EXECUTIVE SESSION WITH STEVE CHUNG

Executive Session | With Fox Soul, A Niche Approach To OTT

Steve Chung, chief digital officer for Fox Television Stations, says the group’s first foray into OTT is a deliberate attempt to break from the pack with an emphasis on live programming and interactivity in an AVOD model. With Fox Soul, which launched this week, Chung says Fox has laid the foundation to spin up other streaming efforts nimbly and quickly.

Fox Television Stations finally entered the local streaming fray this week with an unexpected opening move — Fox Soul, a channel geared to African-American audiences with a live and interactive programming focus.

It’s a zig to most station groups’ zag, a move Chief Digital Officer Steve Chung says is about veering away from just porting TV content over to OTT and more about asking what audiences want and don’t yet have.

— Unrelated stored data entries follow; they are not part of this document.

-- pv_equiv track=rewrite | github.com/elenaborisova/LeetCode-Solutions | array/count_subarrays.py | count_subarrays
-- ===== SOURCE A (Python) =====
-- def count_subarrays(arr):
--     subarrays_count = []
--
--     for i in range(len(arr)):
--         current_subarray = [arr[i]]
--
--         j = i - 1
--         while j >= 0 and arr[j] < arr[i]:
--             current_subarray.append(arr[j:i + 1])
--             j -= 1
--
--         j = i + 1
--         while j < len(arr) and arr[j] < arr[i]:
--             current_subarray.append(arr[i:j + 1])
--             j += 1
--
--         subarrays_count.append(len(current_subarray))
--
--     return subarrays_count
-- ===== SOURCE B (Python) =====
-- def count_subarrays(arr):
--     # Stock-span style jump DP: one left pass; the right pass is the left
--     # pass on the reversed list.  Each jump skips a whole known span.
--     def spans(a):
--         left = []
--         for i in range(len(a)):
--             j = i - 1
--             while j >= 0 and a[j] < a[i]:
--                 j -= left[j] + 1
--             left.append(i - j - 1)
--         return left
--
--     L = spans(arr)
--     R = spans(arr[::-1])[::-1]
--     return [1 + L[i] + R[i] for i in range(len(arr))]
-- ===== Notes on version B (the rewrite author's own statement) =====
-- stated objective: faster
-- what changed: Replaces the per-element linear neighbor scans (which also build slice lists just to take their length) with a stock-span jump DP: each pass reuses previously computed span lengths to skip whole spans, and the right pass is the left pass on the reversed list.
import Mathlib
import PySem

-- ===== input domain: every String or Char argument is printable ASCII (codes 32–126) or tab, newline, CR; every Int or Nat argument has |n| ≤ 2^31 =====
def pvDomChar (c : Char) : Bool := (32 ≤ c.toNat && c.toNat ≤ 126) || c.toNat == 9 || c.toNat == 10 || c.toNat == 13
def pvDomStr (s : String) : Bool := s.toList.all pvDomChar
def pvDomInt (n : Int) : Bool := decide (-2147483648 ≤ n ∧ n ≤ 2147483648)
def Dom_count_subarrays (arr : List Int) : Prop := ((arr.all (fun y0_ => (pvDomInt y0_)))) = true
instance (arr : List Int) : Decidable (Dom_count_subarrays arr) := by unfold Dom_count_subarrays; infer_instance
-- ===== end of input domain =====

-- B replaces A's per-element linear neighbor scans by a stock-span jump DP (right pass = left pass on the reversed list); objective: faster.

-- ===== PORT A =====
-- Python's current_subarray is heterogeneous (an int, then list slices); only its
-- length is used, so it is represented as List (List Int) with the int boxed.
-- left while-loop: jj encodes j+1 (jj = 0 means j = -1, loop exit).
def aLeftLoop (arr : List Int) (i : Nat) (x : Int) : Nat → List (List Int) → List (List Int)
  | 0, acc => acc
  | jj+1, acc =>
    if arr.getD jj 0 < x then
      aLeftLoop arr i x jj (acc ++ [PySem.List.slice arr (some (jj:Int)) (some ((i:Int)+1))])
    else acc

def aRightLoop (arr : List Int) (i : Nat) (x : Int) (j : Nat) (acc : List (List Int)) : List (List Int) :=
  if j < arr.length then
    if arr.getD j 0 < x then
      aRightLoop arr i x (j+1) (acc ++ [PySem.List.slice arr (some (i:Int)) (some ((j:Int)+1))])
    else acc
  else acc
termination_by arr.length - j

def count_subarrays (arr : List Int) : List Int :=
  (List.range arr.length).map (fun i =>
    let x := arr.getD i 0
    let cur : List (List Int) := [[x]]
    let cur := aLeftLoop arr i x i cur          -- j starts at i-1, i.e. jj = i
    let cur := aRightLoop arr i x (i+1) cur
    (cur.length : Int))

-- ===== PORT B =====
-- inner while of spans: jj encodes j+1; step j -= left[j]+1 is jj := jj - left[jj]
def jumpLoop (arr : List Int) (x : Int) (left : List Nat) : Nat → Nat
  | 0 => 0
  | jj+1 => if arr.getD jj 0 < x then jumpLoop arr x left (jj - left.getD jj 0) else jj+1
termination_by jj => jj
decreasing_by omega

def spans (a : List Int) : List Nat :=
  (List.range a.length).foldl
    (fun left i => left ++ [i - jumpLoop a (a.getD i 0) left i]) []

def count_subarrays_alt (arr : List Int) : List Int :=
  let L := spans arr
  let R := (spans arr.reverse).reverse
  (List.range arr.length).map (fun i => ((1 + L.getD i 0 + R.getD i 0 : Nat) : Int))

-- ===== PRECONDITION & SPEC =====
def Spec_count_subarrays (arr : List Int) (out : List Int) : Prop := out = count_subarrays_alt arr
instance (arr : List Int) (out : List Int) : Decidable (Spec_count_subarrays arr out) := by unfold Spec_count_subarrays; infer_instance

-- ===== CLAIM (what is proved, stated in full; the proofs are below) =====
def Claim_equal_count_subarrays : Prop := ∀ (arr : List Int), Dom_count_subarrays arr → Spec_count_subarrays arr (count_subarrays arr)

-- ===== LEMMAS AND PROOFS =====

-- number of consecutive strictly smaller elements below position jj (scanning down)
def down (a : List Int) (x : Int) : Nat → Nat
  | 0 => 0
  | jj+1 => if a.getD jj 0 < x then down a x jj + 1 else 0

-- number of consecutive strictly smaller elements from position j upward
def up (a : List Int) (x : Int) (j : Nat) : Nat :=
  if j < a.length then (if a.getD j 0 < x then up a x (j+1) + 1 else 0) else 0
termination_by a.length - j

-- stop position (encoded +1) of the naive downward scan
def gstop (a : List Int) (x : Int) : Nat → Nat
  | 0 => 0
  | jj+1 => if a.getD jj 0 < x then gstop a x jj else jj+1

theorem len_aLeftLoop (arr : List Int) (i : Nat) (x : Int) :
    ∀ (jj : Nat) (acc : List (List Int)),
      (aLeftLoop arr i x jj acc).length = acc.length + down arr x jj := by
  intro jj
  induction jj with
  | zero => intro acc; simp [aLeftLoop, down]
  | succ jj ih =>
    intro acc
    simp only [aLeftLoop, down]
    split_ifs with h
    · rw [ih]; simp; omega
    · simp

theorem len_aRightLoop (arr : List Int) (i : Nat) (x : Int) :
    ∀ (j : Nat) (acc : List (List Int)),
      (aRightLoop arr i x j acc).length = acc.length + up arr x j := by
  intro j acc
  fun_induction aRightLoop arr i x j acc with
  | case1 j acc hlen hlt ih =>
    rw [up, if_pos hlen, if_pos hlt, ih]; simp; omega
  | case2 j acc hlen hlt =>
    rw [up, if_pos hlen, if_neg hlt]; simp
  | case3 j acc hlen =>
    rw [up, if_neg hlen]; simp

theorem gstop_le (a : List Int) (x : Int) : ∀ jj, gstop a x jj ≤ jj := by
  intro jj
  induction jj with
  | zero => simp [gstop]
  | succ jj ih => simp only [gstop]; split_ifs with h <;> omega

theorem down_eq (a : List Int) (x : Int) : ∀ jj, down a x jj = jj - gstop a x jj := by
  intro jj
  induction jj with
  | zero => simp [down, gstop]
  | succ jj ih =>
    have hle := gstop_le a x jj
    simp only [down, gstop]
    split_ifs with h <;> omega

theorem gstop_lt_elems (a : List Int) (x : Int) :
    ∀ jj k, gstop a x jj ≤ k → k < jj → a.getD k 0 < x := by
  intro jj
  induction jj with
  | zero => intro k h1 h2; omega
  | succ jj ih =>
    intro k h1 h2
    by_cases h : a.getD jj 0 < x
    · rcases Nat.lt_succ_iff_lt_or_eq.mp h2 with hk | hk
      · rw [gstop, if_pos h] at h1
        exact ih k h1 hk
      · subst hk; exact h
    · simp only [gstop, if_neg h] at h1; omega

theorem gstop_skip (a : List Int) (x : Int) :
    ∀ jj m, m ≤ jj → (∀ k, m ≤ k → k < jj → a.getD k 0 < x) → gstop a x jj = gstop a x m := by
  intro jj
  induction jj with
  | zero => intro m h1 _; interval_cases m; rfl
  | succ jj ih =>
    intro m h1 h2
    rcases Nat.lt_succ_iff_lt_or_eq.mp (Nat.lt_succ_of_le h1) with hm | hm
    · have hj : a.getD jj 0 < x := h2 jj (by omega) (by omega)
      rw [gstop, if_pos hj]
      exact ih m (by omega) (fun k hk1 hk2 => h2 k hk1 (by omega))
    · subst hm; rfl

theorem jump_eq (a : List Int) (x : Int) (left : List Nat) (i : Nat)
    (hL : ∀ k, k < i → left.getD k 0 = down a (a.getD k 0) k) :
    ∀ jj, jj ≤ i → jumpLoop a x left jj = gstop a x jj := by
  intro jj
  induction jj using Nat.strong_induction_on with
  | _ jj ih =>
    match jj with
    | 0 => intro _; simp [jumpLoop, gstop]
    | jj+1 =>
      intro hji
      by_cases h : a.getD jj 0 < x
      · have hlj : left.getD jj 0 = down a (a.getD jj 0) jj := hL jj (by omega)
        have hg := gstop_le a (a.getD jj 0) jj
        have hd := down_eq a (a.getD jj 0) jj
        have hm : jj - left.getD jj 0 = gstop a (a.getD jj 0) jj := by omega
        have hskip : gstop a x jj = gstop a x (gstop a (a.getD jj 0) jj) :=
          gstop_skip a x jj _ hg
            (fun k hk1 hk2 => lt_trans (gstop_lt_elems a (a.getD jj 0) jj k hk1 hk2) h)
        rw [jumpLoop, if_pos h, hm, ih _ (by omega) (by omega), gstop, if_pos h, hskip]
      · rw [jumpLoop, if_neg h, gstop, if_neg h]

theorem spans_aux (a : List Int) :
    ∀ m, (List.range m).foldl
        (fun left i => left ++ [i - jumpLoop a (a.getD i 0) left i]) []
      = (List.range m).map (fun i => down a (a.getD i 0) i) := by
  intro m
  induction m with
  | zero => simp
  | succ m ih =>
    rw [List.range_succ, List.foldl_append, List.map_append, ih]
    simp only [List.foldl_cons, List.foldl_nil, List.map_cons, List.map_nil]
    have hL : ∀ k, k < m →
        ((List.range m).map (fun i => down a (a.getD i 0) i)).getD k 0
          = down a (a.getD k 0) k := by
      intro k hk
      exact PySem.List.getD_map_range _ m k 0 hk
    rw [jump_eq a (a.getD m 0) _ m hL m (le_refl m)]
    have hg := gstop_le a (a.getD m 0) m
    have hd := down_eq a (a.getD m 0) m
    have hval : m - gstop a (a.getD m 0) m = down a (a.getD m 0) m := by omega
    rw [hval]

theorem spans_eq (a : List Int) :
    spans a = (List.range a.length).map (fun i => down a (a.getD i 0) i) :=
  spans_aux a a.length

theorem up_eq_down_reverse (a : List Int) (x : Int) :
    ∀ j, up a x j = down a.reverse x (a.length - j) := by
  intro j
  fun_induction up a x j with
  | case1 j hlen hlt ih =>
    have hidx : a.length - j = (a.length - (j+1)) + 1 := by omega
    have hrev : a.reverse.getD (a.length - (j+1)) 0 = a.getD j 0 := by
      rw [List.getD_eq_getElem _ _ (by simp; omega), List.getElem_reverse,
          List.getD_eq_getElem _ _ (by omega)]
      congr 1
      omega
    rw [hidx, down, hrev, if_pos hlt, ih]
  | case2 j hlen hlt =>
    have hidx : a.length - j = (a.length - (j+1)) + 1 := by omega
    have hrev : a.reverse.getD (a.length - (j+1)) 0 = a.getD j 0 := by
      rw [List.getD_eq_getElem _ _ (by simp; omega), List.getElem_reverse,
          List.getD_eq_getElem _ _ (by omega)]
      congr 1
      omega
    rw [hidx, down, hrev, if_neg hlt]
  | case3 j hlen =>
    have : a.length - j = 0 := by omega
    rw [this, down]

theorem getD_reverse {A : Type} (l : List A) (d : A) (i : Nat) (h : i < l.length) :
    l.reverse.getD i d = l.getD (l.length - 1 - i) d := by
  rw [List.getD_eq_getElem _ _ (by simpa using h), List.getElem_reverse,
      List.getD_eq_getElem _ _ (by omega)]

-- ===== VERDICT (by name: the statement is the Claim_ definition above) =====
theorem count_subarrays_spec : Claim_equal_count_subarrays := by
  intro arr _
  unfold Spec_count_subarrays count_subarrays count_subarrays_alt
  simp only []
  apply List.map_congr_left
  intro i hi
  have hin : i < arr.length := List.mem_range.mp hi
  rw [len_aRightLoop, len_aLeftLoop]
  rw [spans_eq arr, spans_eq arr.reverse, List.length_reverse]
  rw [PySem.List.getD_map_range _ _ i 0 hin]
  rw [getD_reverse _ 0 i (by simpa using hin)]
  rw [List.length_map, List.length_range]
  rw [PySem.List.getD_map_range _ _ _ 0 (by omega)]
  have hrev2 : arr.reverse.getD (arr.length - 1 - i) 0 = arr.getD i 0 := by
    rw [getD_reverse arr 0 _ (by omega)]
    congr 1
    omega
  rw [hrev2]
  have hup := up_eq_down_reverse arr (arr.getD i 0) (i+1)
  have hidx2 : arr.length - (i+1) = arr.length - 1 - i := by omega
  rw [hidx2] at hup
  rw [← hup]
  simp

James DuBose, Fox Soul’s head of programming, describes the new channel as “a platform where, as a black community, we’re now able to have a safe place where we can come and have real dialogue, raw and uncut about things we’d normally only have within the privacy of our own homes or with our closest friends.”

That comes via four original hours of daily programming in six original shows, along with an additional two hours of local programming from Fox stations buttressing the block.

In an interview with TVNewsCheck Editor Michael Depp, Chung says Fox built the new channel quickly with a small group of outside vendors, laying the track to launch future streaming channels. He says time to market, scalability and easy of use on the back end were key to Fox’s streaming buildout, and that the finished viewing product should reflect a nimbler digital take on TV production.

An edited transcript.

BRAND CONNECTIONS

Steve Chung

We’ve been waiting for some time to see what Fox Television Stations was going to do on the OTT front, and now we know: you’ve got a very niche offering in Fox Soul. Why was this your entry point into OTT?

There’s a lot of industry conversation right now on OTT focused on subscription and a more generic approach supported by deep libraries, and that’s been the bulk of the conversation. We think there’s another interesting opportunity where it comes to advertising supported and more niche, passion demos.

Fox Soul is not necessarily the only thing we will do, but it’s the first one we are going to do. What we didn’t want to do was say, ‘what are we doing on television and how can we just repurpose it for a new platform called OTT?’ As broadcasters, we have made mistakes in the past where we have gone into the digital world thinking that way. What we did was say let’s look instead at what the audience wants.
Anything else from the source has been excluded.